From the data that follows, print exactly the lines starting at the one containing "l.foldl (fun v" and ending at the one containing "by_cases h : a = '\n'"; include both of them and nothing more.

**Supplied data**.
*** Block opens ***

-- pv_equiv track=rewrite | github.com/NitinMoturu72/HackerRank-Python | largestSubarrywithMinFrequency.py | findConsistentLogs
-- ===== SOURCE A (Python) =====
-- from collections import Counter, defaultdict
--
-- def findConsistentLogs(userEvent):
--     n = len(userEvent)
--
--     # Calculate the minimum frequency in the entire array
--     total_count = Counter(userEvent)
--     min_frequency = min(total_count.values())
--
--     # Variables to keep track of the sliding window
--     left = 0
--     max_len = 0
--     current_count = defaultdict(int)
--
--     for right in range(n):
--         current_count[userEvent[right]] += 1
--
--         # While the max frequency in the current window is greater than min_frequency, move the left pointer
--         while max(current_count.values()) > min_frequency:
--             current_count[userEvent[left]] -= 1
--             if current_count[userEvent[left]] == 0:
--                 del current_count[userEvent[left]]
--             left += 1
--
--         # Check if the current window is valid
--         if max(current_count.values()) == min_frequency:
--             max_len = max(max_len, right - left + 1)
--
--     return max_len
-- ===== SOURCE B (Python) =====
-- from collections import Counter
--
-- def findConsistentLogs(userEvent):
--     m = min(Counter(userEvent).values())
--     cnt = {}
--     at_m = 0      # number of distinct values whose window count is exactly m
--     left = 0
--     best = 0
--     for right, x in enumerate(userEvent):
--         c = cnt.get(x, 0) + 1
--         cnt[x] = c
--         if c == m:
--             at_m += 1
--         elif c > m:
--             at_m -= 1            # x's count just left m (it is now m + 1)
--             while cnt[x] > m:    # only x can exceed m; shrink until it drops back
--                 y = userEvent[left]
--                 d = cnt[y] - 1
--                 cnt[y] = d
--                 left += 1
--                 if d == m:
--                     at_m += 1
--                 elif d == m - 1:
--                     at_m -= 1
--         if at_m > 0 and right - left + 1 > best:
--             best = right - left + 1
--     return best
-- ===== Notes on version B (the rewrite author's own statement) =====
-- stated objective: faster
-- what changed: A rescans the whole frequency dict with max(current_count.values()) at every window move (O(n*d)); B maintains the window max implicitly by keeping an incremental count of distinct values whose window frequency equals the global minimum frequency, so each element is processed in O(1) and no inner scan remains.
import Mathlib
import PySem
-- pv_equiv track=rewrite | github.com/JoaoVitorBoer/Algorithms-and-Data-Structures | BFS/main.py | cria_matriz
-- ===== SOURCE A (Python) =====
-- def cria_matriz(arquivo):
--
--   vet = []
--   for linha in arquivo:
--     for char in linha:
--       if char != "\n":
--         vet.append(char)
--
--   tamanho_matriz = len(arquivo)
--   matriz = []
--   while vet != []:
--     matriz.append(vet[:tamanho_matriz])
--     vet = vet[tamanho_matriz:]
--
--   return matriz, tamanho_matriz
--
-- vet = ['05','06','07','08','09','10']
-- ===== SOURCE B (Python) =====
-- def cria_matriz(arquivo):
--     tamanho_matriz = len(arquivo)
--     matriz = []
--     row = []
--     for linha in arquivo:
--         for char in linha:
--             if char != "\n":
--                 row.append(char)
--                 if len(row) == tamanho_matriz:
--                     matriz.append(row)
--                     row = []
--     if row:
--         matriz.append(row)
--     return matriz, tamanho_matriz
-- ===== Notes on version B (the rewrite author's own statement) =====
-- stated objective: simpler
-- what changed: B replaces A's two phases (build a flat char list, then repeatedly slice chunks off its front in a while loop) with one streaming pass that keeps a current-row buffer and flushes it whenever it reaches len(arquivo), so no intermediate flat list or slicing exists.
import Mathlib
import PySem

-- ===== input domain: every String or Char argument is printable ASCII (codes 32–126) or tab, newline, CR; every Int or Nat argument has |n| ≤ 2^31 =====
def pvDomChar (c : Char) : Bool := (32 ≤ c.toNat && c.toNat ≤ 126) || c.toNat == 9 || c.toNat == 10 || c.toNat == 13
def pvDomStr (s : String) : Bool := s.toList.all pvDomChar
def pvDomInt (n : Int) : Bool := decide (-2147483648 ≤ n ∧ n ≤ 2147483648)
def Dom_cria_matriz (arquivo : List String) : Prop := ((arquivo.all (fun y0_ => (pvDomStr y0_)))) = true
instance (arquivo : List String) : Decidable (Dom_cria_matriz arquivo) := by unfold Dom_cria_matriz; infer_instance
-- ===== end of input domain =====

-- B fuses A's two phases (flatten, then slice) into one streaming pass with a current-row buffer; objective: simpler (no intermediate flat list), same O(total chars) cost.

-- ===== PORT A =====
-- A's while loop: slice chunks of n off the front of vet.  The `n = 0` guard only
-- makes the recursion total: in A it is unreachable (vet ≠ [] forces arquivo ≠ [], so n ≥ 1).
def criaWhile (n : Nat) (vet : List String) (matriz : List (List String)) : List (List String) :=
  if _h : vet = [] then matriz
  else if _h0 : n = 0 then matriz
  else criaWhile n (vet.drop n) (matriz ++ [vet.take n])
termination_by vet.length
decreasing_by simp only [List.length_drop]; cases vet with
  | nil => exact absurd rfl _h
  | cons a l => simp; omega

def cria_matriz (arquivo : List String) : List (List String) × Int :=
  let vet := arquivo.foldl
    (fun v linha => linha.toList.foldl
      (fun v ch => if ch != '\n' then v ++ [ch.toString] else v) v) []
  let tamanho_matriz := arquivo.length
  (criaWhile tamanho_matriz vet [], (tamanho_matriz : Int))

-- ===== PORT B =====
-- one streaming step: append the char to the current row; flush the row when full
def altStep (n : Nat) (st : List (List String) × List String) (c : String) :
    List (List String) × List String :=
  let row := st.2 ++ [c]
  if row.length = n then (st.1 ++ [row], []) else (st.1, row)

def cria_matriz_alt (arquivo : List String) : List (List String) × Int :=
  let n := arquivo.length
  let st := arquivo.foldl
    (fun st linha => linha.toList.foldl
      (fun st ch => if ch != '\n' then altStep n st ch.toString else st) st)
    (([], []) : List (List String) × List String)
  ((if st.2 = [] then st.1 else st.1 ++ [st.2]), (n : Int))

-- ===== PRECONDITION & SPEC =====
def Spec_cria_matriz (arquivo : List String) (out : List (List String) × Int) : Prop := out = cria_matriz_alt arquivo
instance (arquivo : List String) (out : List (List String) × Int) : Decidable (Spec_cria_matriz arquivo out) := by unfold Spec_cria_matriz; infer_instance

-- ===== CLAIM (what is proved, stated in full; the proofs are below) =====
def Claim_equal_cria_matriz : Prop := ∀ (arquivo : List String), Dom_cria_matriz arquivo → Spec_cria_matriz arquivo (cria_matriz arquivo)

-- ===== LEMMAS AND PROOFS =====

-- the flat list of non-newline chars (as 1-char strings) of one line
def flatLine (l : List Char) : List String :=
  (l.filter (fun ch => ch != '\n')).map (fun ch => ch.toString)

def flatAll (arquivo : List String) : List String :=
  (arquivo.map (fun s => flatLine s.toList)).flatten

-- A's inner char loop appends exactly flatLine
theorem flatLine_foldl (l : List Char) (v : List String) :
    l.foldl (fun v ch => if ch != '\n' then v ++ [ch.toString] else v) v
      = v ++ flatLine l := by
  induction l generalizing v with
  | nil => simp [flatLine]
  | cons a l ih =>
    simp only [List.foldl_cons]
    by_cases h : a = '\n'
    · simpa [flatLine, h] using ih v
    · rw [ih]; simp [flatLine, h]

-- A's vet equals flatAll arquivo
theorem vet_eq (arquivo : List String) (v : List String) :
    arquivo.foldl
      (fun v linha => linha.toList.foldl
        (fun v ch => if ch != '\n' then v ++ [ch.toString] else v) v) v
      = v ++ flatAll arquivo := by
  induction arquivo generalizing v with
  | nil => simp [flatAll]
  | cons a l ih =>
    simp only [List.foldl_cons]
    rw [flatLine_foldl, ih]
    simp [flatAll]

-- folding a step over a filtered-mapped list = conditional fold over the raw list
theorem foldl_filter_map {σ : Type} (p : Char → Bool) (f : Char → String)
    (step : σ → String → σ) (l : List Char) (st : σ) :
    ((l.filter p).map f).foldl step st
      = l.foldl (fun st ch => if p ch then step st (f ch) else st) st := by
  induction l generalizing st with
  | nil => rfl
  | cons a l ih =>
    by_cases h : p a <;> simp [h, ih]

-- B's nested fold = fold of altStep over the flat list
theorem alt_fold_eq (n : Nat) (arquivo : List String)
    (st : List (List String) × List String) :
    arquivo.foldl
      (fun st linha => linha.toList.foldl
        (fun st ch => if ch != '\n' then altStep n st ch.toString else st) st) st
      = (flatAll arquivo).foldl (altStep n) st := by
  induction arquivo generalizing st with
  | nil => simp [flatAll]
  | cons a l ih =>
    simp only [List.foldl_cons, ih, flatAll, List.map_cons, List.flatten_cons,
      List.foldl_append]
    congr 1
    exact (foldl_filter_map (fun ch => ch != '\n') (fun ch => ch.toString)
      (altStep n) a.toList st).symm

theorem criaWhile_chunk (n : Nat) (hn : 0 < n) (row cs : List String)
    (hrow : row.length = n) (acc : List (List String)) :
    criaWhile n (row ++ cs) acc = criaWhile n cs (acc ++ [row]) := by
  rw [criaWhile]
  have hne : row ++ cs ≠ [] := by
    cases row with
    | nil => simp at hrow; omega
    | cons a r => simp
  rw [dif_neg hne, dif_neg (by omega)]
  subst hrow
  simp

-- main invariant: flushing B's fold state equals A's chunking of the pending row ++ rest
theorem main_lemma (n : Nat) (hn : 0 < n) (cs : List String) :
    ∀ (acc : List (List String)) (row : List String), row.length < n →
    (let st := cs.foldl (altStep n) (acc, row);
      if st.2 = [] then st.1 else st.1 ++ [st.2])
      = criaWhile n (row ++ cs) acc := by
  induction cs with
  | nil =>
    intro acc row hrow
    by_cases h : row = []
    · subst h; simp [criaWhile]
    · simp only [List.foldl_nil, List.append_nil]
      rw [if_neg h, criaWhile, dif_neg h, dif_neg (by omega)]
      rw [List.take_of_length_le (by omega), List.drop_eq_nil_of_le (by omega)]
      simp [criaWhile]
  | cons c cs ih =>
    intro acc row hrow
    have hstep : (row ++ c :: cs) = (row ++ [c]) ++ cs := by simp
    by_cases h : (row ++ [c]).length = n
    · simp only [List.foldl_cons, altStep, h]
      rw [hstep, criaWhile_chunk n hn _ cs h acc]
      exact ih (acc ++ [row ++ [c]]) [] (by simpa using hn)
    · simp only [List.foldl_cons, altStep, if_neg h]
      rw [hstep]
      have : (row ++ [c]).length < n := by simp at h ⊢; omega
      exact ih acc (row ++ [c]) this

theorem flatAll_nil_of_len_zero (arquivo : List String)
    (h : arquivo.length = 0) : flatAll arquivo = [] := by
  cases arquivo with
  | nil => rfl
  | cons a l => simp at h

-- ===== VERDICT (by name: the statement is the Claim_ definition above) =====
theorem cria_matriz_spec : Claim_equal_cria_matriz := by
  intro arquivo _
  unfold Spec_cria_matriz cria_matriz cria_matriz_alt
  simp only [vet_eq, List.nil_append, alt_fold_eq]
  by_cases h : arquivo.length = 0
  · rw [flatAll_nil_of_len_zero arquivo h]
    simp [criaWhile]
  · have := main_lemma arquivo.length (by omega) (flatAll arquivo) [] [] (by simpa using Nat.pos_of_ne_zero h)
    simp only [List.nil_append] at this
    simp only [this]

*** Block closes ***

**Solution for this task**.
    l.foldl (fun v ch => if ch != '\n' then v ++ [ch.toString] else v) v
      = v ++ flatLine l := by
  induction l generalizing v with
  | nil => simp [flatLine]
  | cons a l ih =>
    simp only [List.foldl_cons]
    by_cases h : a = '\n'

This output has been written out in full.